Lincoln de Araújo prega a defesa da escola republicana

Entrevista a Luiz Augusto Erthal
A escola pública é uma “máquina para a democracia”. Com esta citação de Anísio Teixeira, o professor Lincoln de Araújo Santos dimensionou, em sua primeira entrevista - concedida ao jornal TODA PALAVRA - como secretário de Educação de Niterói, a importância do ensino público para a sociedade brasileira, cujos pilares democráticos voltam a ser ameaçados com o recrudescimento, nos últimos anos, da extrema direita e do fascismo no país.
Não bastassem os ataques promovidos recentemente por bolsonaristas contra as instituições democráticas em todos os níveis, em Niterói a comunidade escolar do município viveu momentos de apreensão diante da proposta do ex-secretário de Educação, Vinícius Wu, de suprimir as eleições diretas para diretores de escolas. O retrocesso, somado a um comportamento visto pelos professores da rede como autoritário, lhe custaram o cargo.

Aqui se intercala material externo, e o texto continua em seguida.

-- pv_equiv track=rewrite | github.com/gggfddf/home | price_action_analysis.py | _find_frequent_sequences
-- ===== SOURCE A (Python) =====
-- def _find_frequent_sequences(sequences):
--     """Find frequent candlestick sequences"""
--     sequence_patterns = {}
--     sequence_length = 3
--
--     for i in range(len(sequences) - sequence_length + 1):
--         pattern = tuple(sequences[i:i + sequence_length])
--
--         if pattern not in sequence_patterns:
--             sequence_patterns[pattern] = []
--
--         sequence_patterns[pattern].append(i)
--
--     # Filter frequent patterns
--     frequent_patterns = {k: v for k, v in sequence_patterns.items() if len(v) >= 5}
--
--     return frequent_patterns
-- ===== SOURCE B (Python) =====
-- def _find_frequent_sequences(sequences):
--     """Find frequent candlestick sequences.
--
--     Different decomposition: materialise the list of all length-3 windows once,
--     then for each distinct window (first-occurrence order, via dict.fromkeys)
--     keep it iff it occurs at least 5 times, gathering its positions by a scan
--     over the window list.
--     """
--     n = len(sequences)
--     windows = [tuple(sequences[i:i + 3]) for i in range(n - 2)]
--     return {w: [j for j, w2 in enumerate(windows) if w2 == w]
--             for w in dict.fromkeys(windows)
--             if windows.count(w) >= 5}
-- ===== Notes on version B (the rewrite author's own statement) =====
-- stated objective: alternative
-- what changed: A builds a dict of position lists incrementally while sliding the window and filters it afterwards; B materialises the window list once, deduplicates it to get the distinct patterns in first-occurrence order, and gathers each frequent pattern's positions by scanning the window list.
import Mathlib
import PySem

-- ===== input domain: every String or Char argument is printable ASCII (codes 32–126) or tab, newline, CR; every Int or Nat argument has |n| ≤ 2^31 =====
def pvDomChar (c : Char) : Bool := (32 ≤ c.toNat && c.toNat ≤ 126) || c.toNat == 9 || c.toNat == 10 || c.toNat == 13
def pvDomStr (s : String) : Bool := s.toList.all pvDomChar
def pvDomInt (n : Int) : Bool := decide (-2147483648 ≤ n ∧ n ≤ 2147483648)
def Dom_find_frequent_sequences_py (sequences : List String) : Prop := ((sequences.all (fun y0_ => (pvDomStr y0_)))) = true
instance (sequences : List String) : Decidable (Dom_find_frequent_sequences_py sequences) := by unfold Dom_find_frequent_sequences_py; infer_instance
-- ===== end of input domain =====

-- B replaces A's incremental dict-of-positions build by a window list that is deduplicated and
-- scanned per distinct pattern (alternative decomposition, not claimed faster); return values proved equal.


-- ===== PORT A =====
def find_frequent_sequences_py (sequences : List String) : List (List String × List Int) :=
  let sequence_length : Int := 3
  let sequence_patterns : PySem.Dict (List String) (List Int) :=
    (PySem.List.pyRange 0 ((sequences.length : Int) - sequence_length + 1) 1).foldl
      (fun d i =>
        let pattern := PySem.List.slice sequences (some i) (some (i + sequence_length))
        let d := if d.contains pattern then d else d.insert pattern []
        d.modify pattern [] (fun l => l ++ [i]))
      PySem.Dict.empty
  sequence_patterns.items.filter (fun kv => decide (5 ≤ kv.2.length))

-- ===== PORT B =====
def find_frequent_sequences_py_alt (sequences : List String) : List (List String × List Int) :=
  let n : Int := sequences.length
  let windows := (PySem.List.pyRange 0 (n - 2) 1).map
    (fun i => PySem.List.slice sequences (some i) (some (i + 3)))
  ((PySem.List.dedup windows).filter (fun w => decide (5 ≤ windows.count w))).map
    (fun w => (w, (PySem.List.enumerate windows).filterMap
      (fun p => if p.2 = w then some p.1 else none)))

-- ===== PRECONDITION & SPEC =====
def Spec_find_frequent_sequences_py (sequences : List String) (out : List (List String × List Int)) : Prop := out = find_frequent_sequences_py_alt sequences
instance (sequences : List String) (out : List (List String × List Int)) : Decidable (Spec_find_frequent_sequences_py sequences out) := by unfold Spec_find_frequent_sequences_py; infer_instance

-- ===== CLAIM (what is proved, stated in full; the proofs are below) =====
def Claim_equal_find_frequent_sequences_py : Prop := ∀ (sequences : List String), Dom_find_frequent_sequences_py sequences → Spec_find_frequent_sequences_py sequences (find_frequent_sequences_py sequences)

-- ===== LEMMAS AND PROOFS =====

-- A's "if absent, insert the empty list" followed by the append-modify is the plain append-modify.
theorem pv_absorb (d : PySem.Dict (List String) (List Int)) (p : List String) (f : List Int → List Int) :
    (if d.contains p then d else d.insert p []).modify p [] f = d.modify p [] f := by
  by_cases h : d.contains p = true
  · simp [h]
  · have hg : d.getD p [] = [] := PySem.Dict.getD_of_not_contains d [] (by simpa using h)
    simp only [h, Bool.false_eq_true, if_false, PySem.Dict.modify,
      PySem.Dict.getD_insert_self, PySem.Dict.insert_insert_self, hg]

-- enumerate of a list built by mapping over range a..b, started at a, pairs each index with its element.
theorem pv_enum_map (f : Int → List String) (a b : Int) :
    PySem.List.enumerate ((PySem.List.pyRange a b 1).map f) a
      = (PySem.List.pyRange a b 1).map (fun i => (i, f i)) := by
  rcases le_or_gt b a with h | h
  · simp [PySem.List.pyRange_one_eq_nil h]
  · obtain ⟨k, hk⟩ : ∃ k : Nat, b = a + k := ⟨(b - a).toNat, by omega⟩
    subst hk
    clear h
    induction k generalizing a with
    | zero => simp
    | succ m ih =>
      rw [PySem.List.pyRange_one_cons (by push_cast; omega)]
      have h2 : a + ((m:Nat) + 1 : Nat) = (a + 1) + (m : Nat) := by push_cast; ring
      simp only [List.map_cons, PySem.List.enumerate_cons, h2, ih (a + 1)]

-- a guarded filterMap that keeps the element itself is a filter.
theorem pv_filterMap_guard {α β : Type} [DecidableEq β] (g : α → β) (k : β) (l : List α) :
    l.filterMap (fun i => if g i = k then some i else none) = l.filter (fun i => g i == k) := by
  induction l with
  | nil => rfl
  | cons x xs ih => by_cases h : g x = k <;> simp [h, ih]

-- ===== VERDICT (by name: the statement is the Claim_ definition above) =====
theorem find_frequent_sequences_py_spec : Claim_equal_find_frequent_sequences_py := by
  intro s _
  unfold Spec_find_frequent_sequences_py
  unfold find_frequent_sequences_py find_frequent_sequences_py_alt
  have h32 : (s.length : Int) - 3 + 1 = (s.length : Int) - 2 := by ring
  simp only [h32]
  set rs := PySem.List.pyRange 0 ((s.length : Int) - 2) 1 with hrs
  set win : Int → List String := fun i => PySem.List.slice s (some i) (some (i + 3)) with hwin
  have habs : (rs.foldl
      (fun d i => (if d.contains (PySem.List.slice s (some i) (some (i + 3))) = true then d
            else d.insert (PySem.List.slice s (some i) (some (i + 3))) []).modify
          (PySem.List.slice s (some i) (some (i + 3))) [] (fun l => l ++ [i]))
      PySem.Dict.empty)
      = rs.foldl (fun d i => d.modify (win i) [] (fun l => l ++ [i])) PySem.Dict.empty := by
    congr 1
    funext d i
    exact pv_absorb d (win i) _
  rw [habs]
  set dict := rs.foldl (fun d i => d.modify (win i) [] (fun l => l ++ [i])) PySem.Dict.empty with hdict
  have hnd : dict.keys.Nodup := by
    rw [hdict]
    exact PySem.Dict.nodup_keys_foldl_modify_key rs win [] (fun d i => (fun l => l ++ [i])) _ (by simp)
  have hkeys : dict.keys = PySem.List.dedup (rs.map win) := by
    rw [hdict]
    rw [PySem.Dict.keys_foldl_modify_key rs win [] (fun d i => (fun l => l ++ [i]))]
    simp [PySem.Set.update_nil_left]
  have hgetD : ∀ k, dict.getD k [] = rs.filter (fun i => win i == k) := by
    intro k
    have h1 := PySem.Dict.getD_foldl_modify_append (rs.map (fun i => (win i, i))) PySem.Dict.empty k
    simp only [List.foldl_map] at h1
    rw [hdict, h1]
    simp [List.filter_map, List.map_map, Function.comp_def]
  have hitems : dict.items = dict.keys.map (fun k => (k, rs.filter (fun i => win i == k))) := by
    rw [PySem.Dict.items_eq_map_keys dict hnd []]
    exact List.map_congr_left (fun k _ => by rw [hgetD k])
  rw [hitems, hkeys, List.filter_map]
  have henum : PySem.List.enumerate (rs.map win)
      = rs.map (fun i => (i, win i)) := pv_enum_map win 0 ((s.length : Int) - 2)
  rw [henum]
  have hpos : ∀ w, (rs.map (fun i => (i, win i))).filterMap (fun p => if p.2 = w then some p.1 else none)
      = rs.filter (fun i => win i == w) := by
    intro w
    rw [List.filterMap_map]
    have : ((fun p => if p.2 = w then some p.1 else none) ∘ (fun i => (i, win i)))
        = fun i => if win i = w then some (i : Int) else none := by
      funext i; simp
    rw [this, pv_filterMap_guard win w rs]
    simp only [Bool.beq_eq_decide_eq]

  have hcnt : ∀ w : List String, List.count w (rs.map win) = (rs.filter (fun i => win i == w)).length := by
    intro w
    simp only [List.count_eq_countP, List.countP_map, Function.comp_def, Bool.beq_eq_decide_eq,
      ← List.countP_eq_length_filter]
  congr 1
  case e_f =>
    funext w
    rw [hpos w]
  case e_l =>
    apply List.filter_congr
    intro k _
    simp only [Function.comp_apply]
    rw [hcnt k]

Para Lincoln, as eleições diretas dos diretores escolares é um “princípio republicano” respaldado pela Constituição de 1988, que deve ser respeitado, a par da valorização do projeto político pedagógico. Destacou que o seu objetivo à frente da secretaria de Educação é “construir e aprimorar no dia a dia uma escola pública republicana, para todos”.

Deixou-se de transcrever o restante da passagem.